Enron Corp.’s conduct during the California power crisis of 2000-2001 (and that of other energy companies) seems certain to go into history books as the most memorable price fixing case since the General Electric/Westinghouse electrical equipment scandal in the late 1950s. That was the last time senior executives of some of America’s biggest companies went to jail.
It turns out from internal documents made public last week that Enron energy traders pursued strategies they dubbed “Fat Boy,” “Death Star” and “Get Shorty” to manipulate wholesale electricity prices at the height of California’s energy crisis, in order to inflate profits.
The state of California reckons that complicit companies may have looted as much as $30 billion during a six-month period in late 2000 when local energy prices rose ten-fold.
“Who says that business isn’t fun?” writes economist Paul Krugman in his New York Times column.
It is worth emphasizing that Enron lost this game. Shorty won — meaning those who bet one way or another against Enron’s capacity to successfully rig the market. The manipulators, at least some of them, probably are headed for jail. The bears made the real money, by betting in 2001 that energy prices — and Enron shares — would fall.
Indeed, the “Get Shorty” strategy apparently was not an attempt to clobber these skeptics, but momentarily to join them. Enron was betting against itself, in hopes that still more manipulation lay ahead. The joke’s intent was not parallel to the dark humor of the other strategies’ sobriquets. Some guys will do anything for a laugh.
Nor should we be astonished when such shenanigans take place. “People of the same trade seldom meet together, but the conversation ends in a conspiracy against the public, or in some diversion to raise prices,” wrote Adam Smith some 225 years ago.
His observation has been a reliable guide ever since.
Sometimes these plans eventuate.
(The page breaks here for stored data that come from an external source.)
-- pv_equiv track=rewrite | github.com/eladiomejias/Python | Recursividad/Encriptar.py | encripRecur
-- ===== SOURCE A (Python) =====
-- def encripRecur(lista, pals, N, cont, code):
--
-- 	if(cont<N):
-- 		if (lista.get(str.lower(pals[cont]))!=None):
-- 			code.append((lista.get(str.lower(pals[cont]))))
-- 		else:
-- 			code.append(str.lower(pals[cont]))
-- 		cont = cont + 1
-- 		return encripRecur(lista, pals, N, cont, code)
-- 	else:
-- 		return code
-- ===== SOURCE B (Python) =====
-- def encripRecur(lista, pals, N, cont, code):
--     for i in range(cont, N):
--         w = str.lower(pals[i])
--         code.append(lista.get(w, w))
--     return code
-- ===== Notes on version B (the rewrite author's own statement) =====
-- stated objective: simpler
-- what changed: Replaces the tail recursion (with two identical dict lookups and an explicit None test per step) by a single for-loop over range(cont, N) doing one lookup per word via dict.get(w, w).
import Mathlib
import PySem

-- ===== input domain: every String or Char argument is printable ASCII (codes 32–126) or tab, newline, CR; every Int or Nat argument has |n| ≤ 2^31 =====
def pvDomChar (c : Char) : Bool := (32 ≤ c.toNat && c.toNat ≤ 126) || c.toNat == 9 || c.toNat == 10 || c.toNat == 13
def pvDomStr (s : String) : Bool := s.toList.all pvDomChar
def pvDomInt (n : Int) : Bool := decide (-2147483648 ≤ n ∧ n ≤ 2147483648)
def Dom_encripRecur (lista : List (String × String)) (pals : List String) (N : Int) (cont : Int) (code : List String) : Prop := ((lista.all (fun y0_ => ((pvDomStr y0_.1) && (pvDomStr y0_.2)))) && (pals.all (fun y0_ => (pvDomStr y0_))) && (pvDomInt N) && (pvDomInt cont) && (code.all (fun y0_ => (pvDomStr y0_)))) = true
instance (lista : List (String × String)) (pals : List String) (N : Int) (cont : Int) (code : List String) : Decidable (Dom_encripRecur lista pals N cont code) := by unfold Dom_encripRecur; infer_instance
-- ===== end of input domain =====

-- B replaces the tail recursion (two dict lookups + explicit None test per word) by one
-- for-loop over range(cont, N) with a single lista.get(w, w) lookup; equivalence is about
-- the RETURN value (Python A and B both also mutate `code` in place, identically).

-- dict.get k (first-match lookup on the association list; values are Strings, so the
-- Python 'get(...) != None' test is exactly 'lookup is some')
def pvLookup (lista : List (String × String)) (k : String) : Option String :=
  (lista.find? (fun p => p.1 == k)).map (·.2)

-- ===== PORT A =====
def encripRecur (lista : List (String × String)) (pals : List String) (N : Int) (cont : Int) (code : List String) : List String :=
  if h : cont < N then
    match PySem.List.pyGet? pals cont with
    | none => code   -- IndexError in Python; excluded by Pre_
    | some p =>
      match pvLookup lista (PySem.Str.lower p) with
      | some v => encripRecur lista pals N (cont + 1) (code ++ [v])
      | none   => encripRecur lista pals N (cont + 1) (code ++ [PySem.Str.lower p])
  else code
termination_by (N - cont).toNat
decreasing_by all_goals omega

-- ===== PORT B =====
def encripRecur_alt (lista : List (String × String)) (pals : List String) (N : Int) (cont : Int) (code : List String) : List String :=
  (PySem.List.pyRange cont N 1).foldl
    (fun acc i =>
      match PySem.List.pyGet? pals i with
      | none => acc   -- IndexError in Python; excluded by Pre_
      | some p =>
        let w := PySem.Str.lower p
        acc ++ [(pvLookup lista w).getD w])
    code

-- ===== PRECONDITION & SPEC =====
-- Pre_: every index read in the loop/recursion is a valid Python index of pals (otherwise A raises IndexError).
def Pre_encripRecur (lista : List (String × String)) (pals : List String) (N : Int) (cont : Int) (code : List String) : Prop :=
  N ≤ cont ∨ (-(pals.length : Int) ≤ cont ∧ N ≤ (pals.length : Int))
instance (lista : List (String × String)) (pals : List String) (N : Int) (cont : Int) (code : List String) : Decidable (Pre_encripRecur lista pals N cont code) := by unfold Pre_encripRecur; infer_instance

def pvWitness_encripRecur : (List (String × String)) × List String × Int × Int × List String :=
  ([("a", "x"), ("b", "y")], ["A", "c", "b"], 3, 0, ["z"])

def Spec_encripRecur (lista : List (String × String)) (pals : List String) (N : Int) (cont : Int) (code : List String) (out : List String) : Prop := out = encripRecur_alt lista pals N cont code
instance (lista : List (String × String)) (pals : List String) (N : Int) (cont : Int) (code : List String) (out : List String) : Decidable (Spec_encripRecur lista pals N cont code out) := by unfold Spec_encripRecur; infer_instance

-- ===== CLAIM (what is proved, stated in full; the proofs are below) =====
def Claim_equal_encripRecur : Prop := ∀ (lista : List (String × String)) (pals : List String) (N : Int) (cont : Int) (code : List String), Dom_encripRecur lista pals N cont code → Pre_encripRecur lista pals N cont code → Spec_encripRecur lista pals N cont code (encripRecur lista pals N cont code)

-- ===== LEMMAS AND PROOFS =====

theorem encripRecur_eq_alt (lista : List (String × String)) (pals : List String)
    (N : Int) (cont : Int) (code : List String)
    (hpre : N ≤ cont ∨ (-(pals.length : Int) ≤ cont ∧ N ≤ (pals.length : Int))) :
    encripRecur lista pals N cont code = encripRecur_alt lista pals N cont code := by
  rw [encripRecur]
  by_cases h : cont < N
  · have hr := PySem.List.pyRange_one_cons h
    have hin : PySem.Raise.InRange pals.length cont := by
      simp only [PySem.Raise.InRange]; omega
    obtain ⟨p, hp⟩ : ∃ p, PySem.List.pyGet? pals cont = some p := by
      rcases hq : PySem.List.pyGet? pals cont with _ | p
      · exact absurd hin (by simpa [PySem.List.pyGet?_eq_none_iff] using hq)
      · exact ⟨p, rfl⟩
    have hpre' : N ≤ cont + 1 ∨ (-(pals.length : Int) ≤ cont + 1 ∧ N ≤ (pals.length : Int)) := by
      omega
    simp only [h, dite_true, hp]
    unfold encripRecur_alt
    rw [hr]
    simp only [List.foldl_cons, hp]
    rcases hl : pvLookup lista (PySem.Str.lower p) with _ | v <;>
      simp only [hl, Option.getD_some, Option.getD_none] <;>
      exact encripRecur_eq_alt lista pals N (cont + 1) _ hpre'
  · simp only [h, dite_false]
    unfold encripRecur_alt
    rw [PySem.List.pyRange_one_eq_nil (by omega)]
    rfl
termination_by (N - cont).toNat
decreasing_by all_goals omega

-- ===== VERDICT (by name: the statement is the Claim_ definition above) =====
theorem encripRecur_spec : Claim_equal_encripRecur := by
  intro lista pals N cont code _ hpre
  exact encripRecur_eq_alt lista pals N cont code hpre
When they do, often they succeed, at least for a time, and then they fail. The real story in Enron is the meta-story — the fact that price-fixing is difficult to do successfully for any length of time. The ritual collapse of some scheme occurs at least once every generation.
Take the electrical machinery scandal. Like the California electricity squeeze, it occurred towards the end of a prosperous peacetime decade, with business culture regnant. Paul Samuelson and William Nordhaus recount the details in their economics text:
“Executives of the largest companies — such as GE and Westinghouse — conspired to raise prices and covered their tracks like characters in a spy novel by meeting in hunting lodges, using code names and making telephone calls from phone booths.”
In court, top executives claimed they didn’t know what their vice presidents were doing. The vice presidents went to jail. J. Fuller entertainingly chronicled the episode in “The Gentleman Conspirators.”
What was the fallout? A distinct push was given to the reform agenda of John F. Kennedy, who edged out Richard Nixon in the autumn of 1960 on a promise to “Get this country moving again.” In the 1960s and 1970s, big businesses generally operated under a slight presumption of guilt.
The next big episode of price-fixing was undertaken in the early 1970s by the Organization of Petroleum Exporting Countries — with the complicity of the government of the United States, it was fairly widely believed. It took some doing to bring down the oil cartel, including an episode of tight money in the early 1980s that sent interest rates to 20 percent. The vague presumption of guilt shifted to governments for the next twenty years.
Now the Enron scandal is running its course. You can read the damning letters for yourself, on the Federal Energy Regulatory Commission site where they were posted last Monday. See the files under “Follow-up questions” at http://www.ferc.fed.us/electric/bulkpower/pa02-2/pa02-2.htm#request.
Enron’s own lawyers wrote them. You can see how the third letter tries to undo the damage of the interpretation of the first two.
The Bush administration is scrambling to show that it has behaved according to the old Texas dictum often attributed to Senate majority leader Lyndon Johnson before he became president: “If you can’t drink their whiskey, screw their women and still vote “no,” you don’t belong in politics.”
Thus the administration first crossed its generous campaign supporter when it withdrew from the Kyoto protocol on greenhouse emissions — Enron had been an enthusiastic supporter of the treaty. Bush’s choice to head the Federal Energy Regulatory Commission, his fellow Texan Patrick Wood, put an abrupt end to the California crisis when he imposed interstate power price controls at California’s urging in June 2001.
The administration then refused to take Enron executives’ phone calls as the company careened into bankruptcy. And it was Wood who posted the incriminating evidence of “Fat Boy,” “Death Star” and “Get Shorty” on the FERC Website last Monday, hours after he received the documents from Enron attorneys.
Whether these and other measures defuse the issue politically remains to be seen. But the episode certainly has made clear why regulators are important. Ambition must be made to counteract ambition, as another old timer, James Madison, wrote 215 years ago. That’s why neither regulation nor deregulation is going to go away.